Was sind homologe Strukturen? Wie unterscheidet sich Homologie von Analogie auf struktureller und molekularer Ebene?
Homologe Strukturen: Merkmale mit gemeinsamem evolutionärem Ursprung, aber unterschiedlicher Funktion (z.B. Beine beim Pferd vs. Flossen beim Wal)
Analoge Strukturen: Strukturen mit ähnlicher/ gleicher Funktion, aber keinem gemeinsamem Ursprung; unabhängig voneinander entwickelt (z.B. Flügel bei Vögeln/ Insekten)
Erläutern Sie Darwins Beobachtungen und die daraus gezogenen Folgerungen.
Beobachtungen:
Organismen produzieren mehr Nachkommen, als langfristig überleben können
Populationen bleiben in ihrer Größe relativ stabil
Nur begrenzte Ressourcen
Individuen innerhalb einer Population sind nicht identisch (Variation)

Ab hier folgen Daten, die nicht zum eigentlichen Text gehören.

-- pv_equiv track=rewrite | github.com/divyaprakash56/45_days_of_code | Day-6_HOSTELROOM.py | max_people_in_room
-- ===== SOURCE A (Python) =====
-- def max_people_in_room(test_cases):
--     results = []
--
--     for case in test_cases:
--         N, X, A = case
--         current_people = X
--         max_people = X
--
--         for event in A:
--             current_people += event
--             max_people = max(max_people, current_people)
--
--         results.append(max_people)
--
--     return results
-- ===== SOURCE B (Python) =====
-- def prefix_occupancies(X, A):
--     sums = [X]
--     occ = X
--     for e in A:
--         occ += e
--         sums.append(occ)
--     return sums
--
-- def max_people_in_room(test_cases):
--     return [max(prefix_occupancies(X, A)) for (N, X, A) in test_cases]
-- ===== Notes on version B (the rewrite author's own statement) =====
-- stated objective: idiomatic
-- what changed: Replaces the fused running-sum-and-running-max loop with a generate-then-reduce decomposition: build the list of prefix occupancies (starting at X) and take max() of it, with the per-case results produced by a list comprehension instead of an accumulator list.
import Mathlib
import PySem

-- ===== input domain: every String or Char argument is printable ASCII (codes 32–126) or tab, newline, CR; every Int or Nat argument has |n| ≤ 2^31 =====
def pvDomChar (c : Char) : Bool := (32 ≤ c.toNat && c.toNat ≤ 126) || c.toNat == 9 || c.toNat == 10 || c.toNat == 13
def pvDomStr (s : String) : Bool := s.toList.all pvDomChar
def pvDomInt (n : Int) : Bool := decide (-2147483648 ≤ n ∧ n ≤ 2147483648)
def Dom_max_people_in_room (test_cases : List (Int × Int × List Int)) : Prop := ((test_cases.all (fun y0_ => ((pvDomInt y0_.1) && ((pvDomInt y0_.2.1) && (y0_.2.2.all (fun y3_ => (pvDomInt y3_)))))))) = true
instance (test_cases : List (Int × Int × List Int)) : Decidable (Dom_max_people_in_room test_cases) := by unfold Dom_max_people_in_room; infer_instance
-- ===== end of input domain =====

-- B replaces A's fused running-sum/running-max loop with a generate-prefix-occupancies-then-max decomposition (idiomatic, same cost).


-- ===== PORT A =====
-- literal port: outer loop appends to results; inner loop keeps (current_people, max_people)
def max_people_in_room (test_cases : List (Int × Int × List Int)) : List Int :=
  test_cases.foldl
    (fun results case =>
      let X := case.2.1
      let A := case.2.2
      let s := A.foldl (fun (s : Int × Int) event => (s.1 + event, max s.2 (s.1 + event))) (X, X)
      results ++ [s.2])
    []

-- ===== PORT B =====
-- helper prefix_occupancies: sums = [X]; occ = X; for e in A: occ += e; sums.append(occ)
def prefixOcc (X : Int) (A : List Int) : List Int :=
  (A.foldl (fun (s : List Int × Int) e => (s.1 ++ [s.2 + e], s.2 + e)) ([X], X)).1

-- max(sums): the list is never empty, the none branch is a totality guard only
def max_people_in_room_alt (test_cases : List (Int × Int × List Int)) : List Int :=
  test_cases.map (fun case =>
    match PySem.List.max? (prefixOcc case.2.1 case.2.2) (fun y => y) with
    | some m => m
    | none => 0)

-- ===== PRECONDITION & SPEC =====
def Spec_max_people_in_room (test_cases : List (Int × Int × List Int)) (out : List Int) : Prop := out = max_people_in_room_alt test_cases
instance (test_cases : List (Int × Int × List Int)) (out : List Int) : Decidable (Spec_max_people_in_room test_cases out) := by unfold Spec_max_people_in_room; infer_instance

-- ===== CLAIM (what is proved, stated in full; the proofs are below) =====
def Claim_equal_max_people_in_room : Prop := ∀ (test_cases : List (Int × Int × List Int)), Dom_max_people_in_room test_cases → Spec_max_people_in_room test_cases (max_people_in_room test_cases)

-- ===== LEMMAS AND PROOFS =====

theorem prefixOcc_shift (A : List Int) (pre l : List Int) (c : Int) :
    A.foldl (fun (s : List Int × Int) e => (s.1 ++ [s.2 + e], s.2 + e)) (pre ++ l, c)
      = ((pre ++ (A.foldl (fun (s : List Int × Int) e => (s.1 ++ [s.2 + e], s.2 + e)) (l, c)).1,
          (A.foldl (fun (s : List Int × Int) e => (s.1 ++ [s.2 + e], s.2 + e)) (l, c)).2)) := by
  induction A generalizing l c with
  | nil => simp
  | cons e A ih =>
      simp only [List.foldl_cons]
      rw [List.append_assoc] at *
      exact ih (l ++ [c + e]) (c + e)

theorem prefixOcc_cons (X e : Int) (A : List Int) :
    prefixOcc X (e :: A) = X :: prefixOcc (X + e) A := by
  unfold prefixOcc
  simp only [List.foldl_cons]
  have := prefixOcc_shift A [X] [X + e] (X + e)
  simpa using congrArg Prod.fst this

theorem prefixOcc_cons_shape (A : List Int) (X : Int) :
    ∃ t, prefixOcc X A = X :: t := by
  cases A with
  | nil => exact ⟨[], rfl⟩
  | cons e A => exact ⟨prefixOcc (X + e) A, prefixOcc_cons X e A⟩

theorem prefixOcc_foldl_max (A : List Int) (X m : Int) :
    (prefixOcc X A).foldl max m
      = (A.foldl (fun (s : Int × Int) event => (s.1 + event, max s.2 (s.1 + event))) (X, max m X)).2 := by
  induction A generalizing X m with
  | nil => simp [prefixOcc]
  | cons e A ih =>
      rw [prefixOcc_cons]
      simp only [List.foldl_cons]
      rw [ih (X + e) (max m X)]

theorem case_key (X : Int) (A : List Int) :
    (match PySem.List.max? (prefixOcc X A) (fun y => y) with
      | some m => m
      | none => 0)
      = (A.foldl (fun (s : Int × Int) event => (s.1 + event, max s.2 (s.1 + event))) (X, X)).2 := by
  obtain ⟨t, ht⟩ := prefixOcc_cons_shape A X
  rw [ht, PySem.List.max?_id_cons]
  have h1 : t.foldl max X = (prefixOcc X A).foldl max X := by
    rw [ht]; simp
  simp only [h1, prefixOcc_foldl_max A X X, max_self]

theorem foldl_append_map (l : List (Int × Int × List Int)) (g : (Int × Int × List Int) → Int)
    (acc : List Int) :
    l.foldl (fun results case => results ++ [g case]) acc = acc ++ l.map g := by
  induction l generalizing acc with
  | nil => simp
  | cons c l ih => simp [ih]

-- ===== VERDICT (by name: the statement is the Claim_ definition above) =====
theorem max_people_in_room_spec : Claim_equal_max_people_in_room := by
  intro tcs _
  unfold Spec_max_people_in_room max_people_in_room max_people_in_room_alt
  rw [foldl_append_map]
  simp only [List.nil_append]
  exact List.map_congr_left (fun c _ => (case_key c.2.1 c.2.2).symm)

Ein Teil dieser Unterschiede ist erblich (Erblichkeit)
Folgerungen:
Es besteht ein Wettbewerb um Ressourcen, Raum und Nahrung
Einige Individuen erben Eigenschaften, die ihre Überlebens- und Fortpflanzungschancen erhöhen
Auf welche molekularen Eigenschaften kann natürliche Selektion wirken? Nennen Sie vier Beispiele und erläutern Sie kurz deren Bedeutung für den biologischen Erfolg.
Enzymaktivität (z.B. für Energiegewinn)
Proteinstabilität (Resistenz ggü. z.B. Denaturierung, Hitze)
Bindungsstärke (erhöht Effizienz der Proteininteraktion)
Menge eines Proteins
Moleküle mit besserer Funktion erhöhen den biologischen Erfolg!
Warum sind Variation und Erblichkeit notwendige Voraussetzungen für Evolution?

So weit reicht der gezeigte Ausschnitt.